I’m typically a “glass half full” kind of gal. I am genuinely optimistic and can rein in my worries before they get too big (most of the time) but, as I’ve mentioned before, the start of the new year is tough for me…part of it is the post-Christmas blues but it has become more than that. In recent years, it seems to be the time of year when my fears surface and feel the most aggressive! There is this point in time, usually in the week between Christmas and New Years when time stands still and the joy & relief of a well-executed Christmas turns to fear over the coming new year…instead of anticipating great things and making helpful resolutions, anxiety over all the “what ifs” regarding Rudy builds and a heaviness sets in. It’s a battle every year and I just get to the point where I say “bring it on”! The year is going to unfold as it will…all the “what ifs” are out of my control and so…bring it on!
Luckily Oma was still around the week between Christmas and New Year which provided a nice distraction this year…


We rang in the new year with New York at 9pm…
…and again with California at midnight…

We were greeted this new year with a plumbing issue turned minor flood on January 1st! Sadly, the clean up will require some demolition and rebuild over the course of the next several weeks…(Wait! Did I say “Bring it on”? Ok, maybe that’s just tough talk on my part. I take it back. Ugh!)…but the upside is we’ll have a lovely new guest bed/bath when all is said and done.

The carpet got pulled and discarded right away and we had a couple of days to dry things out, shuffle stuff around and make a comfortable spot for our exchange student from Australia visiting for the week! Thankfully James is easy going and hasn’t minded the mess…since we’re waiting for insurance claims and bids anyway, hosting James has been another fun distraction…we’ll hate to see him leave bright and early tomorrow! 😦

We took James to the new ice rink in town for a little fun not realizing how much fun there was to be had!!!! The plan was for Rolf to skate with the kids for a little bit while Rudy and I watched and then we’d leave and let the big kids come home on their own later…

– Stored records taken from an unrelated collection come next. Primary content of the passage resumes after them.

def pvCw (S : List String) (t : String) (p m : Nat) : Int :=
  ∑ i ∈ Finset.range m, pvInd S t (p + i)

-- prefix sum of length y over a difference array
def pvPS (d : List Int) (y : Nat) : Int := ∑ u ∈ Finset.range y, d.getD u 0

-- contribution of scatter step (p, t) to the prefix sum of length y
def pvDelta (S : List String) (members starts : List Nat) (n p t y : Nat) : Int :=
  if S.getD p "" = (["A", "B", "C", "D"] : List String).getD t "" then
    (let m := members.getD t 0
     let s := (p + n - starts.getD t 0 - m + 1) % n
     (if s < y then (1 : Int) else 0) - (if s + m < y then 1 else 0))
  else 0

-- ---- A-side lemmas ----
lemma pvCw_slide (S : List String) (t : String) (p m : Nat) :
    pvCw S t (p + 1) m = pvCw S t p m + pvInd S t (p + m) - pvInd S t p := by
  unfold pvCw
  have h1 := Finset.sum_range_succ (fun i => pvInd S t (p + i)) m
  have h2 := Finset.sum_range_succ' (fun i => pvInd S t (p + i)) m
  have h3 : (∑ i ∈ Finset.range m, pvInd S t (p + (i + 1)))
      = ∑ i ∈ Finset.range m, pvInd S t (p + 1 + i) := by
    apply Finset.sum_congr rfl; intro i _; congr 1; omega
  simp only [h3] at h2
  simp only [Nat.add_zero] at h2
  linarith

lemma pvTakeCount (S : List String) (t : String) :
    ∀ m, m ≤ S.length → (((S.take m).count t : Nat) : Int) = pvCw S t 0 m := by
  intro m
  induction m with
  | zero => intro _; simp [pvCw]
  | succ m ih =>
    intro hm
    have hmlt : m < S.length := by omega
    rw [List.take_succ]
    have hg : S[m]? = some (S.getD m "") := by
      rw [List.getElem?_eq_getElem hmlt, List.getD_eq_getElem _ _ hmlt]
    rw [hg]
    unfold pvCw
    rw [Finset.sum_range_succ]
    have hind : pvInd S t (0 + m) = if S.getD m "" = t then 1 else 0 := by
      unfold pvInd
      rw [Nat.zero_add, Nat.mod_eq_of_lt hmlt]
    rw [hind]
    rw [List.count_append]
    push_cast
    rw [ih (by omega)]
    unfold pvCw
    by_cases h : S.getD m "" = t <;> simp [h, List.count_cons]

lemma pvAddCount_eq (S : List String) (t : String) (k m : Nat) :
    pvAddCount (S.getD (k % S.length) "") (S.getD ((m + k) % S.length) "") t
      = pvInd S t (k + m) - pvInd S t k := by
  unfold pvAddCount pvInd
  rw [show m + k = k + m from by omega]
  split_ifs <;> norm_num

lemma pvLoopA (S : List String) (t : String) (m : Nat) : ∀ k,
    (List.range' 1 k).foldl
      (fun (st : List Int × Int) x =>
        let rMem := S.getD ((x - 1) % S.length) ""
        let aMem := S.getD ((m + (x - 1)) % S.length) ""
        let c := st.2 + pvAddCount rMem aMem t
        (st.1 ++ [c], c)) ([pvCw S t 0 m], pvCw S t 0 m)
    = ((List.range (k + 1)).map (fun x => pvCw S t x m), pvCw S t k m) := by
  intro k
  induction k with
  | zero => simp
  | succ k ih =>
    rw [List.range'_1_concat, List.foldl_append, ih]
    simp only [List.foldl_cons, List.foldl_nil]
    have h1 : 1 + k - 1 = k := by omega
    rw [h1, pvAddCount_eq S t k m]
    have h2 : pvCw S t k m + (pvInd S t (k + m) - pvInd S t k) = pvCw S t (k + 1) m := by
      rw [pvCw_slide]; ring
    rw [h2, List.range_succ (n := k + 1), List.map_append]
    simp

lemma pvNoOfCounts_eq (S : List String) (t : String) (m : Nat)
    (hm : m ≤ S.length) (hL : 1 ≤ S.length) :
    pvNoOfCounts S m t = (List.range S.length).map (fun x => pvCw S t x m) := by
  unfold pvNoOfCounts
  simp only
  rw [pvTakeCount S t m hm, pvLoopA S t m (S.length - 1)]
  rw [show S.length - 1 + 1 = S.length from by omega]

…but then Rolf asked the on-ice monitor if we could bring Rudy out on the ice and she said YES!


Of course, Max made it the most fun!
We ended up staying 2 1/2 hours and only made it home a few minutes before James and the big sibs! Ha Ha We’re pretty much party animals!
So, Rudy can add another item to his long list of milestone accomplishments…ice skating, check! Happy New Year Everyone! May the “what ifs” of 2016 be minor and the blessings abound for all! 🙂
Sounds like God’s grace as usual is helping you through…. so glad to hear all these great events and people HE is sending your way! HE is so FAITHFUL!!
Watching your videos and seeing little Rudy’s feet going double time made me smile. His life is full of richness and joy. I will be praying for you through the grey days of January but remember SPRING is around the corner. I can understand your uncertainty for the future because Tracy and I feel that for Tony. But I know the Lord doesn’t want me to dwell in the future–he wants me to be present in the here and now. Looking back over your post–it reminds me that you and Tracy are list makers and planners–goal setters. So as Tracy has me–I hope there is someone close to you that balances that out. At least I hope that I help Tracy along this road of having a special needs child. I love you Trish–be strong.
Thanks for sharing this Trish. It is a reminder for all of us to keep you and yours in prayer. Praying you are full of hope for a bright 2016. That Rudy–his smiles are sure to lift your spirit. I hope to see you soon–much love to you dear friend!